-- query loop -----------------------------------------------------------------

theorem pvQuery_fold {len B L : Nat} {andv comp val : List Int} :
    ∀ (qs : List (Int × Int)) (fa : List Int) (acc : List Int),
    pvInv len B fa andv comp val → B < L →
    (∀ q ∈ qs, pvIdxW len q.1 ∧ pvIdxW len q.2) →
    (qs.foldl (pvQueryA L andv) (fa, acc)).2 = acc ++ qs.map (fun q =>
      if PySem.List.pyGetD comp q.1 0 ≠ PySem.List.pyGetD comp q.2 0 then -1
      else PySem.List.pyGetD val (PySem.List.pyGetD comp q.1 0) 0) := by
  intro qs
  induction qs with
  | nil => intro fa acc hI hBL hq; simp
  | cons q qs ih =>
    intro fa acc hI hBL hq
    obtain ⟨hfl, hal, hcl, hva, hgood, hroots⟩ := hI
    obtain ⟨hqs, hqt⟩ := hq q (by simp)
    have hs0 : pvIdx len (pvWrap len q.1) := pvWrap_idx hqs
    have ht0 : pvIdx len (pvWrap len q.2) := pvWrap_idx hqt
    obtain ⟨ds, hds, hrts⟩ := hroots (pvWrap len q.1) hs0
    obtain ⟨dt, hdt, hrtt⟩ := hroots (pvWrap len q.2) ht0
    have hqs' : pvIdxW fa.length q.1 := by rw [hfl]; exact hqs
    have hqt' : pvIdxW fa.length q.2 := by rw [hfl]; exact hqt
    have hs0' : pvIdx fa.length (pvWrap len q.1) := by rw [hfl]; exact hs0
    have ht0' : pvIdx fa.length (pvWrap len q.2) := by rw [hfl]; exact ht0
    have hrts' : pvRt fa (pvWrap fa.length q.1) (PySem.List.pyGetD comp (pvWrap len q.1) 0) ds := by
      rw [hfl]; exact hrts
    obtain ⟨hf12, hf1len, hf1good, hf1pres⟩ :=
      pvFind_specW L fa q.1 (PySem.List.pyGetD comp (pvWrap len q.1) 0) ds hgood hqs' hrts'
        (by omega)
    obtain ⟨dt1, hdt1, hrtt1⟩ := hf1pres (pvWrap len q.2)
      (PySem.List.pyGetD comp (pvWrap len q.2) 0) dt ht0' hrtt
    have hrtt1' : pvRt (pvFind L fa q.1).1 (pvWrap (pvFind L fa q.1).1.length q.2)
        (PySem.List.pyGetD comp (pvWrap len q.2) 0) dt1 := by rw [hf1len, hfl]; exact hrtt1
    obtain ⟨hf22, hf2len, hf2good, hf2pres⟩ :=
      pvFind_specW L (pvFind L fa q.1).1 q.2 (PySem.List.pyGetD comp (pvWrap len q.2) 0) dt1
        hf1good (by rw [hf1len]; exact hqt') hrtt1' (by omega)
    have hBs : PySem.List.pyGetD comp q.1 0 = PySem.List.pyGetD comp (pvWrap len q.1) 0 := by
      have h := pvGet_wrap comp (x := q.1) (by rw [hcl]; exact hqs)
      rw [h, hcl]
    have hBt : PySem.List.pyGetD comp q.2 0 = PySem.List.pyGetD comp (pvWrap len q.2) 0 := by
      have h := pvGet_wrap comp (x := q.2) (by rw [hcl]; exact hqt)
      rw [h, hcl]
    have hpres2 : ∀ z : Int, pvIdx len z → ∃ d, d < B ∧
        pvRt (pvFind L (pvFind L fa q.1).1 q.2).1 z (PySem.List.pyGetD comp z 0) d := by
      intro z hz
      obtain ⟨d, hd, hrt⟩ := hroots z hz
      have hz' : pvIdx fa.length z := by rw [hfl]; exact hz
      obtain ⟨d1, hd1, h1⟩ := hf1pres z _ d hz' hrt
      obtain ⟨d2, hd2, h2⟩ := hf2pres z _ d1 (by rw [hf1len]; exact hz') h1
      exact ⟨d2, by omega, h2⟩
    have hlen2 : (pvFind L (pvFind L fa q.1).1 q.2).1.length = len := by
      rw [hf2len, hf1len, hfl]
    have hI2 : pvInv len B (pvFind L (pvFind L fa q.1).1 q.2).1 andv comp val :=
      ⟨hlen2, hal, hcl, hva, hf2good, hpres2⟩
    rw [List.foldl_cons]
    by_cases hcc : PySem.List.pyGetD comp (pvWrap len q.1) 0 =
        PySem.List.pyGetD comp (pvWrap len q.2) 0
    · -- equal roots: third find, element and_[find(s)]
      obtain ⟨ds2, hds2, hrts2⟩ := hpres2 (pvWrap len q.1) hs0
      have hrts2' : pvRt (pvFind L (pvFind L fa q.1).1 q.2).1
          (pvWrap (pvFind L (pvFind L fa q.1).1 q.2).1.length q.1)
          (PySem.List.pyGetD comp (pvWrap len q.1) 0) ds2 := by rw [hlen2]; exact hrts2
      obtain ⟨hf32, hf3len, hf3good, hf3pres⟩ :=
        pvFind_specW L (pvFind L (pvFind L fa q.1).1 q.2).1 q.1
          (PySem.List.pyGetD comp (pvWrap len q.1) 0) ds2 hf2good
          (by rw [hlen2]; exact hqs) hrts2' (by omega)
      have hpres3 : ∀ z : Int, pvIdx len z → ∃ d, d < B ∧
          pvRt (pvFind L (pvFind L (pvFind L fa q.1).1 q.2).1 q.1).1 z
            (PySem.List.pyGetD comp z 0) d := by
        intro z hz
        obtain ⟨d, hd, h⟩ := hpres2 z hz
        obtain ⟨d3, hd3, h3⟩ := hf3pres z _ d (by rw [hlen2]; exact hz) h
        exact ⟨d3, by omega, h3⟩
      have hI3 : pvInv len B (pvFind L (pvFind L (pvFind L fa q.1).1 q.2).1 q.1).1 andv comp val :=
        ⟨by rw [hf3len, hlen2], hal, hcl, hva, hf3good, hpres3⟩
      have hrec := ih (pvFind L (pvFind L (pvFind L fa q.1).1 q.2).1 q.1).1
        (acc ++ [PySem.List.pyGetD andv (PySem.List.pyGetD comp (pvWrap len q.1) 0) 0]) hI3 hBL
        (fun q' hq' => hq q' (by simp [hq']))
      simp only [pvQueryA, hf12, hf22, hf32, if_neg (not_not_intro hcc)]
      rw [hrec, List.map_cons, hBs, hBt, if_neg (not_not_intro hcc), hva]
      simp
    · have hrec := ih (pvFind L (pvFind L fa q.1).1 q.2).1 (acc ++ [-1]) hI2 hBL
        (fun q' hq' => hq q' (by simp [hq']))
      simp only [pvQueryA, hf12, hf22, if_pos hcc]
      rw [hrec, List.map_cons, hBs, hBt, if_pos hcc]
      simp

***

## [Work required]
A verbatim transcription is needed of the lines above, starting at the line with "have hqt' : pvIdxW" and ending at the line with "have ht0' : pvIdx", both included, and of nothing else.

## [Solution]
    have hqt' : pvIdxW fa.length q.2 := by rw [hfl]; exact hqt
    have hs0' : pvIdx fa.length (pvWrap len q.1) := by rw [hfl]; exact hs0
    have ht0' : pvIdx fa.length (pvWrap len q.2) := by rw [hfl]; exact ht0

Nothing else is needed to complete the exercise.